We then moved onto more traditional Showcase territory as we performed a selection of numbers from some of the biggest stage shows of all time. Kicking off the section was Hopelessly Devoted to You, taken from the musical "Grease". Written especially for the film version of the show, Olivia Newton John took the track to number 2 in the charts in 1978. We then moved onto Big Spender, taken from the 60s classic, "Sweet Charity". Performed in the film by Shirley Maclaine and an assortment of "hostesses", the number is perhaps best known as a vehicle for Shirley Bassey, whose version hit number 21 in the charts in 1967.

Then onto "Les Misèrables" and Stars, memorably sung in the original production by Philip Quast.Although not a huge hit with the critics, "Les Mis" has continued to prove them wrong and a new revamped version has recently opened in London. Also recently performed in London was a new production of Andrew Lloyd Webber & Don Black's "Tell Me on a Sunday" - here we performed it's opening track, Take That Look Off Your Face.
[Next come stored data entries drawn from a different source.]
-- pv_equiv track=rewrite | github.com/Shemy-code2001/PythonProjects | Exercise CP 2018.py | search
-- ===== SOURCE A (Python) =====
-- def search(M, L):
--     position = None
--     for i in range(len(L)):
--         if L[i][0].startswith(M):
--             position = L[i][1]
--     if position is None:
--         return "None"
--     return position
-- ===== SOURCE B (Python) =====
-- def search(M, L):
--     for key, val in reversed(L):
--         if key.startswith(M):
--             return val
--     return "None"
-- ===== Notes on version B (the rewrite author's own statement) =====
-- stated objective: simpler
-- what changed: Replaces the forward full scan with a last-match accumulator by an early-exit reverse scan that returns the first match in reversed(L).
import Mathlib
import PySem

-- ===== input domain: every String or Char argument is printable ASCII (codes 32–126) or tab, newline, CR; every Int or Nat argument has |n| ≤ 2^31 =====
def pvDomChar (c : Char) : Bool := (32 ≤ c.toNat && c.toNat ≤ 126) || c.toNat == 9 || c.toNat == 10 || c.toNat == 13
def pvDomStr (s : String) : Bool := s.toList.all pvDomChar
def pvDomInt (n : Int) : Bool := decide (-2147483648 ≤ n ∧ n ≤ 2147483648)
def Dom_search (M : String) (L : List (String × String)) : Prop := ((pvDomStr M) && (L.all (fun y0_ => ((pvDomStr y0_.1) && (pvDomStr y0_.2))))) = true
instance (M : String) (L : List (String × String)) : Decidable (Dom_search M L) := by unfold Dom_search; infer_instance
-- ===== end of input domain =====

-- B replaces A's forward scan with a last-match accumulator by an early-exit reverse scan (simpler).

-- ===== PORT A =====
-- forward loop over indices, keeping the last matching second component in `position`
def search (M : String) (L : List (String × String)) : String :=
  let position : Option String :=
    (List.range L.length).foldl
      (fun position i =>
        match PySem.List.pyGet? L (Int.ofNat i) with
        | some p => if PySem.Str.startswith p.1 M then some p.2 else position
        | none => position)
      none
  match position with
  | none => "None"
  | some v => v

-- ===== PORT B =====
-- early-exit scan over the reversed list
def searchRevLoop (M : String) : List (String × String) → String
  | [] => "None"
  | (k, v) :: rest => if PySem.Str.startswith k M then v else searchRevLoop M rest

def search_alt (M : String) (L : List (String × String)) : String :=
  searchRevLoop M L.reverse

-- ===== PRECONDITION & SPEC =====
def Spec_search (M : String) (L : List (String × String)) (out : String) : Prop := out = search_alt M L
instance (M : String) (L : List (String × String)) (out : String) : Decidable (Spec_search M L out) := by unfold Spec_search; infer_instance

-- ===== CLAIM (what is proved, stated in full; the proofs are below) =====
def Claim_equal_search : Prop := ∀ (M : String) (L : List (String × String)), Dom_search M L → Spec_search M L (search M L)

-- ===== LEMMAS AND PROOFS =====

-- A's accumulator after the whole loop, expressed directly on the list
def lastMatch (M : String) : List (String × String) → Option String → Option String
  | [], acc => acc
  | (k, v) :: rest, acc =>
      lastMatch M rest (if PySem.Str.startswith k M then some v else acc)

-- first match in a list, option-valued (B's loop, as an Option)
def firstMatch (M : String) : List (String × String) → Option String
  | [] => none
  | (k, v) :: rest => if PySem.Str.startswith k M then some v else firstMatch M rest

lemma foldl_eq_lastMatch (M : String) (L : List (String × String)) (acc : Option String) :
    (List.range L.length).foldl
      (fun position i =>
        match PySem.List.pyGet? L (Int.ofNat i) with
        | some p => if PySem.Str.startswith p.1 M then some p.2 else position
        | none => position)
      acc = lastMatch M L acc := by
  induction L generalizing acc with
  | nil => simp [lastMatch]
  | cons p rest ih =>
      simp only [List.length_cons, List.range_succ_eq_map, List.foldl_cons, List.foldl_map]
      rw [show (PySem.List.pyGet? (p :: rest) (Int.ofNat 0)) = some p by
        simp [PySem.List.pyGet?, PySem.List.pyIdx?]]
      have step : ∀ (a : Option String),
          List.foldl
            (fun position i =>
              match PySem.List.pyGet? (p :: rest) (Int.ofNat (i + 1)) with
              | some q => if PySem.Str.startswith q.1 M then some q.2 else position
              | none => position)
            a (List.range rest.length)
          = lastMatch M rest a := by
        intro a
        rw [← ih a]
        apply PySem.List.foldl_congr_mem
        intro acc' i hi
        have hi' : i < rest.length := List.mem_range.mp hi
        simp [Int.ofNat_eq_natCast, PySem.List.pyGet?_natCast, hi']
      obtain ⟨k, v⟩ := p
      cases hM : PySem.Str.startswith k M <;>
        simp only [lastMatch, hM, Bool.false_eq_true, reduceIte, step]

lemma firstMatch_append (M : String) (xs ys : List (String × String)) :
    firstMatch M (xs ++ ys)
      = match firstMatch M xs with
        | some v => some v
        | none => firstMatch M ys := by
  induction xs with
  | nil => simp [firstMatch]
  | cons p rest ih =>
      cases hM : PySem.Str.startswith p.1 M <;>
        simp only [List.cons_append, firstMatch, hM, Bool.false_eq_true, reduceIte, ih]

lemma lastMatch_eq_firstMatch_rev (M : String) (L : List (String × String))
    (acc : Option String) :
    lastMatch M L acc
      = match firstMatch M L.reverse with
        | some v => some v
        | none => acc := by
  induction L generalizing acc with
  | nil => simp [lastMatch, firstMatch]
  | cons p rest ih =>
      cases p with
      | mk k v =>
        simp only [lastMatch, List.reverse_cons, ih, firstMatch_append]
        cases hF : firstMatch M rest.reverse <;>
          cases hM : PySem.Str.startswith k M <;>
            simp only [hF, hM, firstMatch, Bool.false_eq_true, reduceIte]

lemma searchRevLoop_eq_firstMatch (M : String) (xs : List (String × String)) :
    searchRevLoop M xs
      = match firstMatch M xs with
        | none => "None"
        | some v => v := by
  induction xs with
  | nil => simp [searchRevLoop, firstMatch]
  | cons p rest ih =>
      cases hM : PySem.Str.startswith p.1 M <;>
        simp only [searchRevLoop, firstMatch, hM, Bool.false_eq_true, reduceIte, ih]

-- ===== VERDICT (by name: the statement is the Claim_ definition above) =====
theorem search_spec : Claim_equal_search := by
  intro M L _
  unfold Spec_search search search_alt
  rw [foldl_eq_lastMatch, lastMatch_eq_firstMatch_rev, searchRevLoop_eq_firstMatch]
  cases firstMatch M L.reverse <;> rfl
-- pv_equiv track=rewrite | github.com/sargalias/touch-typing-trainer-with-custom-text | typing.py | calculateChars
-- ===== SOURCE A (Python) =====
-- def subtractChar(correctChars, wrongChars, num):
--     if wrongChars >= num:
--         wrongChars -= num
--         num = 0
--     else:
--         num -= wrongChars
--         wrongChars = 0
--     if correctChars >= num:
--         correctChars -= num
--     else:
--         correctChars = 0
--     return correctChars, wrongChars
--
-- def addChar(correctChars, wrongChars, num):
--     if wrongChars > 0:
--         wrongChars += num
--     else:
--         correctChars += num
--     return correctChars, wrongChars
--
-- def skipLine(linesList, lineLengths, correctChars, wrongChars):
--     index = 0
--     totalChars = correctChars + wrongChars
--     for length in lineLengths:
--         if totalChars >= length:
--             index += 1
--         else:
--             break
--
--     assert index < len(lineLengths)
--     correctChars = lineLengths[index]
--     wrongChars = 0
--     return correctChars, wrongChars
--
-- def backLine(linesList, lineLengths, correctChars, wrongChars):
--     index = 0
--     totalChars = correctChars + wrongChars
--     for length in lineLengths:
--         if totalChars > length:
--             index += 1
--         else:
--             break
--
--     if index > 0:
--         correctChars, wrongChars = subtractChar(correctChars, wrongChars, totalChars - lineLengths[index-1])
--     else:                   # we are on the first line
--         correctChars = 0
--         wrongChars = 0
--     return correctChars, wrongChars
--
-- def calculateChars(linesList, lines, correctChars, wrongChars, pressed, lineLengths):
--     for char in pressed:
--         currentLine = 0
--         try:
--             currentChar = lines[correctChars + wrongChars]
--         except IndexError:
--             wrongChars -= 1
--             return correctChars, wrongChars
--
--         if char == "plus":
--             correctChars, wrongChars = addChar(correctChars, wrongChars, 1)
--         elif char == "minus" or char == "\b":
--             correctChars, wrongChars = subtractChar(correctChars, wrongChars, 1)
--
--
--         elif char == "line+":
--             correctChars, wrongChars = skipLine(linesList, lineLengths, correctChars, wrongChars)
--         elif char == "line-":
--             correctChars, wrongChars = backLine(linesList, lineLengths, correctChars, wrongChars)
--
--
--
--
--         elif (char == "\n" or char == " ") and (currentChar == "\n" or currentChar == " "):
--             correctChars, wrongChars = addChar(correctChars, wrongChars, 1)
--         elif char == '#':
--             correctChars, wrongChars, = addChar(correctChars, wrongChars, 1)
--         else:
--             if char != currentChar:
--                 wrongChars += 1
--             else:
--                 correctChars,wrongChars = addChar(correctChars, wrongChars, 1)
--     return correctChars, wrongChars
-- ===== SOURCE B (Python) =====
-- def _advance(c, w):
--     return (c, w + 1) if w > 0 else (c + 1, w)
--
-- def _rewind(c, w, num):
--     return max(c - max(num - w, 0), 0), max(w - num, 0)
--
-- def _firstAbove(pm, t, strict):
--     # binary search on the monotone prefix-maximum array: first index whose
--     # prefix maximum exceeds t (strictly, or >= t when strict is False)
--     lo, hi = 0, len(pm)
--     while lo < hi:
--         mid = (lo + hi) // 2
--         if (t < pm[mid]) if strict else (t <= pm[mid]):
--             hi = mid
--         else:
--             lo = mid + 1
--     return lo
--
-- def calculateChars(linesList, lines, correctChars, wrongChars, pressed, lineLengths):
--     # prefix maxima: the first element of lineLengths exceeding a threshold is the
--     # first element of this monotone array exceeding it, so it can be bisected
--     pm = []
--     m = None
--     for l in lineLengths:
--         m = l if (m is None or l > m) else m
--         pm.append(m)
--     c, w = correctChars, wrongChars
--     n = len(lines)
--     for key in pressed:
--         pos = c + w
--         if not (-n <= pos < n):
--             return c, w - 1
--         cur = lines[pos]
--         if key in ("plus", "#"):
--             c, w = _advance(c, w)
--         elif key in ("minus", "\b"):
--             c, w = _rewind(c, w, 1)
--         elif key == "line+":
--             i = _firstAbove(pm, pos, True)
--             assert i < len(lineLengths)
--             c, w = lineLengths[i], 0
--         elif key == "line-":
--             i = _firstAbove(pm, pos, False)
--             if i == 0:
--                 c, w = 0, 0
--             else:
--                 c, w = _rewind(c, w, pos - lineLengths[i - 1])
--         elif key == cur or (key in ("\n", " ") and cur in ("\n", " ")):
--             c, w = _advance(c, w)
--         else:
--             w += 1
--     return c, w
-- ===== Notes on version B (the rewrite author's own statement) =====
-- stated objective: alternative
-- what changed: B precomputes the running prefix-maximum array of lineLengths once and binary-searches it for the line+/line- target index (correct even on unsorted lists, since the first element exceeding a threshold equals the first prefix-maximum exceeding it), replacing A's per-keystroke linear scans; the counter helpers become closed-form clamped max-arithmetic and the try/except an explicit bounds check.
-- outside the precondition, e.g. on calculateChars(['x'], 'abc', 5, 0, ['line+'], [1]): A returns (5, -1), B returns (5, -1)
import Mathlib
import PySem
-- B's fold computes pvBestUpTo together with the two rolling rows
lemma pvB_fold (cs : List Char) (n0 : Nat) (hn : n0 ≤ cs.length) :
    (List.range' 1 n0).foldl
      (fun (st : Nat × Nat × List Int × List Int) L =>
        let cur := pvRow cs cs.length L st.2.2.1
        match cur.findIdx? (fun m => m ≤ 1) with
        | some i => (i, L, st.2.2.2, cur)
        | none => (st.1, st.2.1, st.2.2.2, cur))
      (0, 0, [], [])
    = ((pvBestUpTo cs n0).1, (pvBestUpTo cs n0).2,
       (if n0 ≤ 1 then [] else pvRowSpec cs (n0 - 1)),
       (if n0 = 0 then [] else pvRowSpec cs n0)) := by
  induction n0 with
  | zero => simp [pvBestUpTo]
  | succ k ih =>
    rw [List.range'_1_concat, List.foldl_append, ih (by omega)]
    simp only [List.foldl_cons, List.foldl_nil]
    have e : 1 + k = k + 1 := by omega
    rw [e]
    have hcur : pvRow cs cs.length (k + 1) (if k ≤ 1 then [] else pvRowSpec cs (k - 1))
        = pvRowSpec cs (k + 1) := by
      refine pvRow_correct cs (k + 1) _ (by omega) (by omega) ?_
      intro h3
      rw [if_neg (by omega)]
      rfl
    simp only [hcur]
    cases hf : (pvRowSpec cs (k + 1)).findIdx? (fun m => decide (m ≤ 1)) with
    | some i =>
      simp only [hf, pvBestUpTo]
      by_cases hk : k = 0 <;> simp [hk]
    | none =>
      simp only [hf, pvBestUpTo]
      by_cases hk : k = 0 <;> simp [hk]

-- characterisation of pvBestUpTo
lemma pvBestUpTo_ge (cs : List Char) (n0 L : Nat) (hL : 1 ≤ L) (hLn : L ≤ n0)
    (h : ∃ i, (pvRowSpec cs L).findIdx? (fun m => m ≤ 1) = some i) :
    L ≤ (pvBestUpTo cs n0).2 := by
  induction n0 with
  | zero => omega
  | succ k ih =>
    unfold pvBestUpTo
    cases hf : (pvRowSpec cs (k + 1)).findIdx? (fun m => decide (m ≤ 1)) with
    | some i => simpa using hLn
    | none =>
      simp only []
      rcases Nat.lt_or_ge k L with hk | hk
      · have : L = k + 1 := by omega
        subst this
        obtain ⟨i, hi⟩ := h
        rw [hi] at hf
        exact absurd hf (by simp)
      · exact ih hk

lemma pvBestUpTo_le (cs : List Char) (n0 : Nat) : (pvBestUpTo cs n0).2 ≤ n0 := by
  induction n0 with
  | zero => simp [pvBestUpTo]
  | succ k ih =>
    unfold pvBestUpTo
    cases hf : (pvRowSpec cs (k + 1)).findIdx? (fun m => decide (m ≤ 1)) with
    | some i => simp
    | none => simpa using by omega

lemma pvBestUpTo_found (cs : List Char) (n0 : Nat) (h : 1 ≤ (pvBestUpTo cs n0).2) :
    (pvRowSpec cs (pvBestUpTo cs n0).2).findIdx? (fun m => m ≤ 1)
      = some (pvBestUpTo cs n0).1 := by
  induction n0 with
  | zero => simp [pvBestUpTo] at h
  | succ k ih =>
    have hs : pvBestUpTo cs (k + 1)
        = match (pvRowSpec cs (k + 1)).findIdx? (fun m => decide (m ≤ 1)) with
          | some i => (i, k + 1)
          | none => pvBestUpTo cs k := rfl
    cases hf : (pvRowSpec cs (k + 1)).findIdx? (fun m => decide (m ≤ 1)) with
    | some i => rw [hs, hf]; simpa using hf
    | none => rw [hs, hf] at h ⊢; exact ih h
The section closed with a medley of songs from Schonberg & Boublil's follow up to  "Les Misèrables", Miss Saigon.

Our penultimate section features some of those great floor fillers no party is complete without. Firstly, we presented Phil Spector's classic composition, River Deep, Mountain High. First recorded by Ike and Tina Turner in 1966, the song reached number 3 in the UK. This was followed by the 70s classic and karaoke favourite, Gloria Gaynor's I Will Survive. From the same decade, Love Me for A Reason, originally performed by the Osmonds, it hit number one at the height of Osmond mania in 1974. In the same year Barry White's My First, My Last, My Everything, gave him his biggest UK hit, at number one. The section closed with a medley paying tribute to The Village People, and featured their 1979 hit, Go West alongside their 1978 number one, YMCA.

The final section opened with Love Somebody - one of the highlights of Robbie Williams' 2002 album, "Escapology". Although never released as a single, the song stands alongside the best of Robbie's work. We then featured Nights in White Satin, the Moody Blues 1967 hit, which reached number 17 in that year, and number 9 when it was re-released in 1972.

The show closed with Love and Mercy, the title track of former Beach Boy Brian Wilson's 1988 debut solo album, showing that even twenty years after his creative peak, his harmonies are still as great as they were.